## The problem:
Copy verbatim the block of lines in the entries below whose first line contains "(show k - pvSumMin" and whose last line contains "have hkey := PySem.List.key_head_sorted_le". Leave out all other lines.

*** Extracted material ***

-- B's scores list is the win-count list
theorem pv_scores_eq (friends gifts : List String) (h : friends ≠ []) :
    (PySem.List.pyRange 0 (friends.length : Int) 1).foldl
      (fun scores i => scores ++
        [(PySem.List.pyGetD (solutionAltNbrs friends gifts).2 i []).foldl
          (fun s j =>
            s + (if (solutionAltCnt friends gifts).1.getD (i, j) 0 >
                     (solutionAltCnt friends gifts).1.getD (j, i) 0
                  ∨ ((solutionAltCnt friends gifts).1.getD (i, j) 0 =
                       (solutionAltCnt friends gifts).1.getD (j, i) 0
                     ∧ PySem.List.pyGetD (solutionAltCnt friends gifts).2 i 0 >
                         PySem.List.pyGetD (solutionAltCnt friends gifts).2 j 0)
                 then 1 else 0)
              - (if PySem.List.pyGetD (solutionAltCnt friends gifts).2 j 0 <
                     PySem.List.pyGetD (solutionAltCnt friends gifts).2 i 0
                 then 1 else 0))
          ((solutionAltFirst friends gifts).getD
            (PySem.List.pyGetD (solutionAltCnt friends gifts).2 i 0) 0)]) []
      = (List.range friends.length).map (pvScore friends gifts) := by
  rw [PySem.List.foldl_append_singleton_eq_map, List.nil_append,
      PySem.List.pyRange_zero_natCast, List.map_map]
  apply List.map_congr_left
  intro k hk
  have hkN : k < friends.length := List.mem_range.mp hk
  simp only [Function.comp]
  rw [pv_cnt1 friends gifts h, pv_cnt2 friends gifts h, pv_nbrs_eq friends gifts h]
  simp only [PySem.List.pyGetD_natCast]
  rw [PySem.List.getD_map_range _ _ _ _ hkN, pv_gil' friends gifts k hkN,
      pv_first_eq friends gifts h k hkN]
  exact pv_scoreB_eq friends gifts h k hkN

***
*** Extracted material ***

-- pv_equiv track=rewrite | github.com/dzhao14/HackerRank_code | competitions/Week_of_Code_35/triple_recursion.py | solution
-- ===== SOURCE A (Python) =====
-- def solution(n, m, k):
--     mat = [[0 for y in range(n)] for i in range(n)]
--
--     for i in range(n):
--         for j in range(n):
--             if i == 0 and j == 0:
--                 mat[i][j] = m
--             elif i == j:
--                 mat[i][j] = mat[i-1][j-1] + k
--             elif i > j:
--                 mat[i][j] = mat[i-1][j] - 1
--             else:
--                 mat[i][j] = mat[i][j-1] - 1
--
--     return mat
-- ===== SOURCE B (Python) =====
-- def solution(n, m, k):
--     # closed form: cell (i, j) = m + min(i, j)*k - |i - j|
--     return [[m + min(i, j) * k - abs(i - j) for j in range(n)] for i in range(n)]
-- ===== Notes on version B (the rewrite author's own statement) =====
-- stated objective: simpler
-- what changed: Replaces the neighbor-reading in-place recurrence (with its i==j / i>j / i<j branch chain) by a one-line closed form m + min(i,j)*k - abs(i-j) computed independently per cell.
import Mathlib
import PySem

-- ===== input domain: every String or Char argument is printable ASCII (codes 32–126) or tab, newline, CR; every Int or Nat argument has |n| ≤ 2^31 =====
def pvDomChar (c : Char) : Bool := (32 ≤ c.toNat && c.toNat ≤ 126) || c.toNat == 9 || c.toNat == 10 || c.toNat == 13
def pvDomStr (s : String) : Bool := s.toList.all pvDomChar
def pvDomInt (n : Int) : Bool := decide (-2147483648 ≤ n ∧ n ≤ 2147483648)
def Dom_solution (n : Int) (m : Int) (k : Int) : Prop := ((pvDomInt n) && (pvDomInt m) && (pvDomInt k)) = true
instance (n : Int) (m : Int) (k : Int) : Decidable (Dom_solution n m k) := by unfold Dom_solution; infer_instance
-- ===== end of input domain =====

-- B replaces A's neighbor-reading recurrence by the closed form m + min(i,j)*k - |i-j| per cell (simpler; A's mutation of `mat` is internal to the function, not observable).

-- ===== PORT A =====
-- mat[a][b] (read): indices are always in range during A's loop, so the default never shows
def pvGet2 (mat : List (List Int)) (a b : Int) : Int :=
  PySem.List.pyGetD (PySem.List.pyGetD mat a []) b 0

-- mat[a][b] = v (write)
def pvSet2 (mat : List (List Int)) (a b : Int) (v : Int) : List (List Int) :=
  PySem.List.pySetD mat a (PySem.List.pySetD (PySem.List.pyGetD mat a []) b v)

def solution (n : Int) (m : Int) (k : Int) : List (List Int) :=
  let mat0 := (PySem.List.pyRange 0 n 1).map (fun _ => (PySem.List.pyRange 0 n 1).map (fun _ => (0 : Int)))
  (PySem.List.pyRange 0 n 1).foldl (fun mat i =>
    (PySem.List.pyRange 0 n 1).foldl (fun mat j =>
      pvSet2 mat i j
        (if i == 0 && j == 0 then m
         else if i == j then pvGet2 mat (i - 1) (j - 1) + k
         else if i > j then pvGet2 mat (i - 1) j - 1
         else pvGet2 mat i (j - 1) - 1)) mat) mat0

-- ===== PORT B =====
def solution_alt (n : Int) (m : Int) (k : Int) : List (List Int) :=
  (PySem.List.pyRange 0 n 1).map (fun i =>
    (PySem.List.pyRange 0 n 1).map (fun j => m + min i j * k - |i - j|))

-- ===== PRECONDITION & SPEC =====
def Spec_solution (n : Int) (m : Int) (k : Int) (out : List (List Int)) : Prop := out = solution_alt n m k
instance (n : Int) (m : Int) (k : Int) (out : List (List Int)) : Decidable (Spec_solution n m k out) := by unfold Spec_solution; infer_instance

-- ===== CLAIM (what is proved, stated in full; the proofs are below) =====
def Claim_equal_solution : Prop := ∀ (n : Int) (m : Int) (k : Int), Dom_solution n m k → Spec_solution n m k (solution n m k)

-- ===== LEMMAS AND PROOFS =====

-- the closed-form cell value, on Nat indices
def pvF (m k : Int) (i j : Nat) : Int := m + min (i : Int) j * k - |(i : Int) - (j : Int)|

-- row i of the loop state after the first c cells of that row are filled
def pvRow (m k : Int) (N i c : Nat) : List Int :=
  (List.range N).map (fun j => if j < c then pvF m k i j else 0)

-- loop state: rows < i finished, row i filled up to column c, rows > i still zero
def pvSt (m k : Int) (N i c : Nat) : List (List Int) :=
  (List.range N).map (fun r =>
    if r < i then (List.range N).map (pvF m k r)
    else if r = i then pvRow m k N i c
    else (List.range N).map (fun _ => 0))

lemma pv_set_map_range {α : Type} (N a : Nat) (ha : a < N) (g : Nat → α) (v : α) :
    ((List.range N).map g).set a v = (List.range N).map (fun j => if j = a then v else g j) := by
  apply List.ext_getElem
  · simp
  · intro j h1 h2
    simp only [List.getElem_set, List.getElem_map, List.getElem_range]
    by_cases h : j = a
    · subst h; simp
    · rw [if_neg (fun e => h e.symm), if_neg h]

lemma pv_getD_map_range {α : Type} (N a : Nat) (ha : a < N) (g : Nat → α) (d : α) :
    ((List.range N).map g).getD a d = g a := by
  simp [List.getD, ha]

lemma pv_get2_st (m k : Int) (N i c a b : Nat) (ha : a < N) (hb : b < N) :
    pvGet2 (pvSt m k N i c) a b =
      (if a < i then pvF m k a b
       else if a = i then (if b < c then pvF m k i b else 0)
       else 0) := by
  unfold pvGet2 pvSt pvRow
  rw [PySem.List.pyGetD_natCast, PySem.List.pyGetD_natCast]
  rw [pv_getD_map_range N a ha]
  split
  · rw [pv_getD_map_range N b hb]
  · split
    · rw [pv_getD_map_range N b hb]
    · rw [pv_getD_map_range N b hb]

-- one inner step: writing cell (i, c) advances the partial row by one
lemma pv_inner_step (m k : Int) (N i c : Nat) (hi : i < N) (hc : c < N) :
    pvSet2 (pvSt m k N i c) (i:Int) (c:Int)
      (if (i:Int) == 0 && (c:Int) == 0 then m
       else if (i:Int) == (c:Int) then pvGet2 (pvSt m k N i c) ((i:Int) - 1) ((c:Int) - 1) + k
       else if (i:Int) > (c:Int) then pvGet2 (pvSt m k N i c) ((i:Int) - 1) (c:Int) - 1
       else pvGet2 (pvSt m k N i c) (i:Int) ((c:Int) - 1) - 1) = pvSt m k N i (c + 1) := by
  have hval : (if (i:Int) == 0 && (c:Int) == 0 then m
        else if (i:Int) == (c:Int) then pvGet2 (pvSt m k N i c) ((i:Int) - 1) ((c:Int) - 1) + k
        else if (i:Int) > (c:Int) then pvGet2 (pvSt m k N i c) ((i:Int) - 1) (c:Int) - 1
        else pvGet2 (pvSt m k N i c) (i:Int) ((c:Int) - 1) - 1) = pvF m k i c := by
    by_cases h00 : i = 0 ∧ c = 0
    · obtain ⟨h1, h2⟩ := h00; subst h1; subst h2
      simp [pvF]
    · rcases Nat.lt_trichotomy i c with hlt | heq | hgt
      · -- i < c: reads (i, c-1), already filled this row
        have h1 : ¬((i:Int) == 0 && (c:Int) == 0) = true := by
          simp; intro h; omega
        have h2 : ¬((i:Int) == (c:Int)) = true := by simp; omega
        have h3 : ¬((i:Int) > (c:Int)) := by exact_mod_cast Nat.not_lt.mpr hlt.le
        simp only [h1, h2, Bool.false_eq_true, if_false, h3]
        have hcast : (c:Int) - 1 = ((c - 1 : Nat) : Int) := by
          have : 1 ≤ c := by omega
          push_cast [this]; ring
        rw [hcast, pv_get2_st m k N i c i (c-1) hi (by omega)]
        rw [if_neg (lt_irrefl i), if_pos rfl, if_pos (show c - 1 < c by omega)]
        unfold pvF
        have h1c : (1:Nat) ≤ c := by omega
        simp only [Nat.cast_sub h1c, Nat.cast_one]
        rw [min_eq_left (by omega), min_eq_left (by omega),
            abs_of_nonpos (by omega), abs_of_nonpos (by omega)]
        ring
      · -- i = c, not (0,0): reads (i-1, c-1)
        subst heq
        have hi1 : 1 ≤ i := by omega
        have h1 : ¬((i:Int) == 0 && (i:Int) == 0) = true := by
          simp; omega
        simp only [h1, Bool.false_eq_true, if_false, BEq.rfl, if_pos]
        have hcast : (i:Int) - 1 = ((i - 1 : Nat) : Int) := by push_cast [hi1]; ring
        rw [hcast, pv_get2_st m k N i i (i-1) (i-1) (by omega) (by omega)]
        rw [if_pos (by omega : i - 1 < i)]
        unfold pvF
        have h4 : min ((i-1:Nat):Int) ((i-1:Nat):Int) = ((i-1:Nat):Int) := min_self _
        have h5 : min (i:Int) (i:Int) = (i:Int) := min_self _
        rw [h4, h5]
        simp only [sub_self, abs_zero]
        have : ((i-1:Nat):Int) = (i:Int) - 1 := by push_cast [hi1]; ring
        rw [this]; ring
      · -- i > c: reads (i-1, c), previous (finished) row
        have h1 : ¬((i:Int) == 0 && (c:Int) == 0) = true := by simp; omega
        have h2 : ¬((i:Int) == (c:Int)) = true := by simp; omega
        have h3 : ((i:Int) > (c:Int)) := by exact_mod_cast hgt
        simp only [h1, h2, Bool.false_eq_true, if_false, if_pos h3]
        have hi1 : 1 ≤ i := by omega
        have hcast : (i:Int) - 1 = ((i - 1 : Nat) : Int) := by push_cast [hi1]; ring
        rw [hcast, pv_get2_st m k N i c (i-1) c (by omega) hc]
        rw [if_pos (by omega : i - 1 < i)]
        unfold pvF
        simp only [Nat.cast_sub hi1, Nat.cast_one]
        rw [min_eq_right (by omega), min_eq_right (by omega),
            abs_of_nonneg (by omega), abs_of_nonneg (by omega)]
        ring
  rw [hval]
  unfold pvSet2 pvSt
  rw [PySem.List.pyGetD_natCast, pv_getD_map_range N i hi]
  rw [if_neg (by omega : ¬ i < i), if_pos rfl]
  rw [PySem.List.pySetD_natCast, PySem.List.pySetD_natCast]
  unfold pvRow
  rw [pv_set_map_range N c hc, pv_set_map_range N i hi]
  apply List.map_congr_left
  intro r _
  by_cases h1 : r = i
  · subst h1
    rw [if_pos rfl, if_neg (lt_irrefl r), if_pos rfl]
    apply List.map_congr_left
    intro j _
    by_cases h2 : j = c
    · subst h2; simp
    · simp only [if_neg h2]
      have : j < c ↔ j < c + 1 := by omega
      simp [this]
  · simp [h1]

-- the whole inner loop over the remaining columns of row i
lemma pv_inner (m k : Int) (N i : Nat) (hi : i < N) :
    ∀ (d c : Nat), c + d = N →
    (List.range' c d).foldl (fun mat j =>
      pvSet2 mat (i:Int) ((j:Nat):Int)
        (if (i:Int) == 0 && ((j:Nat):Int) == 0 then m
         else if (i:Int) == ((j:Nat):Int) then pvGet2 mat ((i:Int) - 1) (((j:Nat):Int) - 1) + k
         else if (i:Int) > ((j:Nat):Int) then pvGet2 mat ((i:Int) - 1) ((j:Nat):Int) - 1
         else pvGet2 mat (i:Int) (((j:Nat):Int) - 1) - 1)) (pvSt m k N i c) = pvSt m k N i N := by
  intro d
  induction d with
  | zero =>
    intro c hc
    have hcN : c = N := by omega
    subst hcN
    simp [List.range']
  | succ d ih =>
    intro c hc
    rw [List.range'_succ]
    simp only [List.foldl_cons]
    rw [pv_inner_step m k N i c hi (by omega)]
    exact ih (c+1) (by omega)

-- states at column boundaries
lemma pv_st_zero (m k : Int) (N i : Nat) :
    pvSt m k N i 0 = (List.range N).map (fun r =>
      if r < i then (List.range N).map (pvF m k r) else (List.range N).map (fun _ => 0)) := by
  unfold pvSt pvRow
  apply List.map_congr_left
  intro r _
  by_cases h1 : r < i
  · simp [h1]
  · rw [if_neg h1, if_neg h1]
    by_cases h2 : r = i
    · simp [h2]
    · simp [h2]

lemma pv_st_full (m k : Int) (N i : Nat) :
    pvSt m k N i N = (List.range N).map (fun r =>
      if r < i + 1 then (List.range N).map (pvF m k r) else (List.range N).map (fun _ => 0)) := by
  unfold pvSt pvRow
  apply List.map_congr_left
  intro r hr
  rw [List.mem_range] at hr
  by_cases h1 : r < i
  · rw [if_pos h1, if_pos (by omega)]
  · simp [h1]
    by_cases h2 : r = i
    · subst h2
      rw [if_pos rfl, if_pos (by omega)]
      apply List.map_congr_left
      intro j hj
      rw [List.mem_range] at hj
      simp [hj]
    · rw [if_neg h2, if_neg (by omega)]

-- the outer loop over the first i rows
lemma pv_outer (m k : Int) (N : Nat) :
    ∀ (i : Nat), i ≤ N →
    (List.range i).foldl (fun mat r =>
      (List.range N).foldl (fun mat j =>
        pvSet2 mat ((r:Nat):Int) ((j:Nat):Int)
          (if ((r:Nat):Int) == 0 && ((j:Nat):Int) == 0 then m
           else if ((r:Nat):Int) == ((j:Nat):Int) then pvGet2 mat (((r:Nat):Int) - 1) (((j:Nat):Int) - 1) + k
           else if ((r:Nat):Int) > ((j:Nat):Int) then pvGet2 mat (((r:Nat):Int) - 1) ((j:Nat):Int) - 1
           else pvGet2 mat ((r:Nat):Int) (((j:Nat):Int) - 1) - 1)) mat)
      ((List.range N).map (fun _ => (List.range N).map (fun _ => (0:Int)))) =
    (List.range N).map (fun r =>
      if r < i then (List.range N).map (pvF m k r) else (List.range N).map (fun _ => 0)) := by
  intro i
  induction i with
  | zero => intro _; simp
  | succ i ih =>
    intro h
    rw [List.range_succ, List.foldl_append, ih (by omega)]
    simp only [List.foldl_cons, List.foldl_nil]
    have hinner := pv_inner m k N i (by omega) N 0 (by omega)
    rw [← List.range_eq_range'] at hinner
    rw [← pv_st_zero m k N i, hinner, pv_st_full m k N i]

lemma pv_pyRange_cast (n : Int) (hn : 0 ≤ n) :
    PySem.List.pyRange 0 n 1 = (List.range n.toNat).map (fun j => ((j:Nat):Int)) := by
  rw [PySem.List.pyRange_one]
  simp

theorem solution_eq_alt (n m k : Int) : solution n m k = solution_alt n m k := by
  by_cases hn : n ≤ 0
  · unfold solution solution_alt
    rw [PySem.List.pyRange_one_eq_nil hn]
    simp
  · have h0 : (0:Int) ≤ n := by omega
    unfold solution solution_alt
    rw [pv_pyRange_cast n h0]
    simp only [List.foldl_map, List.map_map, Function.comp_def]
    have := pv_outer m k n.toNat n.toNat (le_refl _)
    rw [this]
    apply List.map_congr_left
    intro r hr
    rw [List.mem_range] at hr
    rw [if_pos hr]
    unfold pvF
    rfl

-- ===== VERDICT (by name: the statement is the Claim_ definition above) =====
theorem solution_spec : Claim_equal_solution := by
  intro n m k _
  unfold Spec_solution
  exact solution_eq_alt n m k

***
*** Extracted material ***

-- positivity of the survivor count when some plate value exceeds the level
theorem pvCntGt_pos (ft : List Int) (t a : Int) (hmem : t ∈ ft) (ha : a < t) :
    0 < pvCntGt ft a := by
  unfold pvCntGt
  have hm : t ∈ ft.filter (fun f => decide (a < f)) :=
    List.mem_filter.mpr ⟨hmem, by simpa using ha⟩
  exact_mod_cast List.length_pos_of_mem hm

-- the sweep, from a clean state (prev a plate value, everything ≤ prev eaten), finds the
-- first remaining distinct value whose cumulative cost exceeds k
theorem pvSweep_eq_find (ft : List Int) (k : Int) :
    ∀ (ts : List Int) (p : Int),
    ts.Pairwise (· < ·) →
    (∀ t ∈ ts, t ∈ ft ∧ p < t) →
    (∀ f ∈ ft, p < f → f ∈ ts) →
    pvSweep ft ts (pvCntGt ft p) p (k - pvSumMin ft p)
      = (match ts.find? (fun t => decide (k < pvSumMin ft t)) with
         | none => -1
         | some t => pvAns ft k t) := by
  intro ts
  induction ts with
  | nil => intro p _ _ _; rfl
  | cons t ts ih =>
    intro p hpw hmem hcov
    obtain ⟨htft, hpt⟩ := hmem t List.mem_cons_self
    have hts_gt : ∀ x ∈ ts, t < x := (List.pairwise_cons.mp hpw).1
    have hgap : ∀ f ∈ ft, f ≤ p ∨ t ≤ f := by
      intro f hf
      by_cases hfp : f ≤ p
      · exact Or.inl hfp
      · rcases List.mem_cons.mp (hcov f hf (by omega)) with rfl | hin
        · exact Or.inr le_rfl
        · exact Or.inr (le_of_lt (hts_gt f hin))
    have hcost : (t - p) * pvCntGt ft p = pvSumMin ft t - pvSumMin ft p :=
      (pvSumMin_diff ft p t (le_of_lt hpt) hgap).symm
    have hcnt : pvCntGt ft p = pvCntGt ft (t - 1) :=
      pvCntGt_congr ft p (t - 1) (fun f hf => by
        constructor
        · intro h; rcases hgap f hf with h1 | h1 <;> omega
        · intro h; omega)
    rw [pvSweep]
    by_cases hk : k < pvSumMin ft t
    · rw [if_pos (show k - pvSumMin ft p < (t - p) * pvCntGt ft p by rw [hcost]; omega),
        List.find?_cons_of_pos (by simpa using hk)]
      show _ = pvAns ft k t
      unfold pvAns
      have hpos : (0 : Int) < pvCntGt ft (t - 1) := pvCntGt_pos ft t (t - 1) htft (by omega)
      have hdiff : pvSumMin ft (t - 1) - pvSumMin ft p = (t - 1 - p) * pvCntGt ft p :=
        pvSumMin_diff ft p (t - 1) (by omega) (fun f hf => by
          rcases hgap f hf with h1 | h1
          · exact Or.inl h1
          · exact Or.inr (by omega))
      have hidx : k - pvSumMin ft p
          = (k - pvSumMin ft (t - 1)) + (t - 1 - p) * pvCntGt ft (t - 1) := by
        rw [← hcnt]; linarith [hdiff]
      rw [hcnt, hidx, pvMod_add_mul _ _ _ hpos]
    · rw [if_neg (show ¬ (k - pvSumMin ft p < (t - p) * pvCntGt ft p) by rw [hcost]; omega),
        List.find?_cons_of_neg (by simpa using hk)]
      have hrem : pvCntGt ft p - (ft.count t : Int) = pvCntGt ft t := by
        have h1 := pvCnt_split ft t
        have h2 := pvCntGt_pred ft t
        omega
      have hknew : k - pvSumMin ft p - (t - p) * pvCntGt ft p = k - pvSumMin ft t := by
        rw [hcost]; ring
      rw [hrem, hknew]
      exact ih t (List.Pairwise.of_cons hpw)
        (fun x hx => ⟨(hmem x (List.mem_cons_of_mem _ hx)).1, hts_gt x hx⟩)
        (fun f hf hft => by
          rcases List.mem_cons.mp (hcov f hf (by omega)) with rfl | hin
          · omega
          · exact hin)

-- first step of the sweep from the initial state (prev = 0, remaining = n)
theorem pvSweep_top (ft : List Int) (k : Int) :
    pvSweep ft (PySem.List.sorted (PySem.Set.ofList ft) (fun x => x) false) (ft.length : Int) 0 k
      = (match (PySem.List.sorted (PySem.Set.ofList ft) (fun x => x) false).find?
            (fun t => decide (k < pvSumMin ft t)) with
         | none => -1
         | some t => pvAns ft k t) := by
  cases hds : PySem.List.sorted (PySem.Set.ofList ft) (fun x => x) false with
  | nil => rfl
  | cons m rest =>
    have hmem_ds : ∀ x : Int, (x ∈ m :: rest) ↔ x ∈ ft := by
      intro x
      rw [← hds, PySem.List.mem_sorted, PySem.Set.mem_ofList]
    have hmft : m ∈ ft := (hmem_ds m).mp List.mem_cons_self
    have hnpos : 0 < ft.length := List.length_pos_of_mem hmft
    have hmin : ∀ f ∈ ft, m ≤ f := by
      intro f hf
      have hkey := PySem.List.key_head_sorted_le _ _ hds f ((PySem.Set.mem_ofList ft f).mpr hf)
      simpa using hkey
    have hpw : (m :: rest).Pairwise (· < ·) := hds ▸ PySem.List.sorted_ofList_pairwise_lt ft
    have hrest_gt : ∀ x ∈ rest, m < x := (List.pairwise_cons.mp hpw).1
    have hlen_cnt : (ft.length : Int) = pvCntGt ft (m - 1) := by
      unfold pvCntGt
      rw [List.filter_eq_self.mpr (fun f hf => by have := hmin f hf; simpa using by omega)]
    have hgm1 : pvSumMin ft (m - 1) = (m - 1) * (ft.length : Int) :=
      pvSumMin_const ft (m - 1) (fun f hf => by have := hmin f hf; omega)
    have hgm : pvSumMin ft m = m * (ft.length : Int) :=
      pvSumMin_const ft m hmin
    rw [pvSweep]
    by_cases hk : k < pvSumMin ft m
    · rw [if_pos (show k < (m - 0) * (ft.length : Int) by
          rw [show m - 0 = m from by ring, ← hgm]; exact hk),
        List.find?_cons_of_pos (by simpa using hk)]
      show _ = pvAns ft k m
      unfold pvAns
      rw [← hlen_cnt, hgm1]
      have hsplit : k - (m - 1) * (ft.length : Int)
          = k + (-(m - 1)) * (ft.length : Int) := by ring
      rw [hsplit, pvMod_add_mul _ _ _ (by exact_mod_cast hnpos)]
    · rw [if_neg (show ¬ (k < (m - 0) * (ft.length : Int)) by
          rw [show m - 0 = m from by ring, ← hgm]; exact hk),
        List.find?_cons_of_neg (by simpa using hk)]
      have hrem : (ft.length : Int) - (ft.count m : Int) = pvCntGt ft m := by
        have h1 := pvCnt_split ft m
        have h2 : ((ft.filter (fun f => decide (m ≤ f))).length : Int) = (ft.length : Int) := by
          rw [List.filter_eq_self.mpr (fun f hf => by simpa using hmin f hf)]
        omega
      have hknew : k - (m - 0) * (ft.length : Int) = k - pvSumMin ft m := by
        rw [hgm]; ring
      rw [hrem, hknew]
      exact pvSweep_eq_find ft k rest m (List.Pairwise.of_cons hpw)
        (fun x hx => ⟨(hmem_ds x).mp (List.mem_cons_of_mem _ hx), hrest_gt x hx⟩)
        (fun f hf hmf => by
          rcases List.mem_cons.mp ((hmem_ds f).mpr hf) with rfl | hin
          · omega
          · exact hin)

***

## Exercise output:
    · rw [if_pos (show k - pvSumMin ft p < (t - p) * pvCntGt ft p by rw [hcost]; omega),
        List.find?_cons_of_pos (by simpa using hk)]
      show _ = pvAns ft k t
      unfold pvAns
      have hpos : (0 : Int) < pvCntGt ft (t - 1) := pvCntGt_pos ft t (t - 1) htft (by omega)
      have hdiff : pvSumMin ft (t - 1) - pvSumMin ft p = (t - 1 - p) * pvCntGt ft p :=
        pvSumMin_diff ft p (t - 1) (by omega) (fun f hf => by
          rcases hgap f hf with h1 | h1
          · exact Or.inl h1
          · exact Or.inr (by omega))
      have hidx : k - pvSumMin ft p
          = (k - pvSumMin ft (t - 1)) + (t - 1 - p) * pvCntGt ft (t - 1) := by
        rw [← hcnt]; linarith [hdiff]
      rw [hcnt, hidx, pvMod_add_mul _ _ _ hpos]
    · rw [if_neg (show ¬ (k - pvSumMin ft p < (t - p) * pvCntGt ft p) by rw [hcost]; omega),
        List.find?_cons_of_neg (by simpa using hk)]
      have hrem : pvCntGt ft p - (ft.count t : Int) = pvCntGt ft t := by
        have h1 := pvCnt_split ft t
        have h2 := pvCntGt_pred ft t
        omega
      have hknew : k - pvSumMin ft p - (t - p) * pvCntGt ft p = k - pvSumMin ft t := by
        rw [hcost]; ring
      rw [hrem, hknew]
      exact ih t (List.Pairwise.of_cons hpw)
        (fun x hx => ⟨(hmem x (List.mem_cons_of_mem _ hx)).1, hts_gt x hx⟩)
        (fun f hf hft => by
          rcases List.mem_cons.mp (hcov f hf (by omega)) with rfl | hin
          · omega
          · exact hin)

-- first step of the sweep from the initial state (prev = 0, remaining = n)
theorem pvSweep_top (ft : List Int) (k : Int) :
    pvSweep ft (PySem.List.sorted (PySem.Set.ofList ft) (fun x => x) false) (ft.length : Int) 0 k
      = (match (PySem.List.sorted (PySem.Set.ofList ft) (fun x => x) false).find?
            (fun t => decide (k < pvSumMin ft t)) with
         | none => -1
         | some t => pvAns ft k t) := by
  cases hds : PySem.List.sorted (PySem.Set.ofList ft) (fun x => x) false with
  | nil => rfl
  | cons m rest =>
    have hmem_ds : ∀ x : Int, (x ∈ m :: rest) ↔ x ∈ ft := by
      intro x
      rw [← hds, PySem.List.mem_sorted, PySem.Set.mem_ofList]
    have hmft : m ∈ ft := (hmem_ds m).mp List.mem_cons_self
    have hnpos : 0 < ft.length := List.length_pos_of_mem hmft
    have hmin : ∀ f ∈ ft, m ≤ f := by
      intro f hf
      have hkey := PySem.List.key_head_sorted_le _ _ hds f ((PySem.Set.mem_ofList ft f).mpr hf)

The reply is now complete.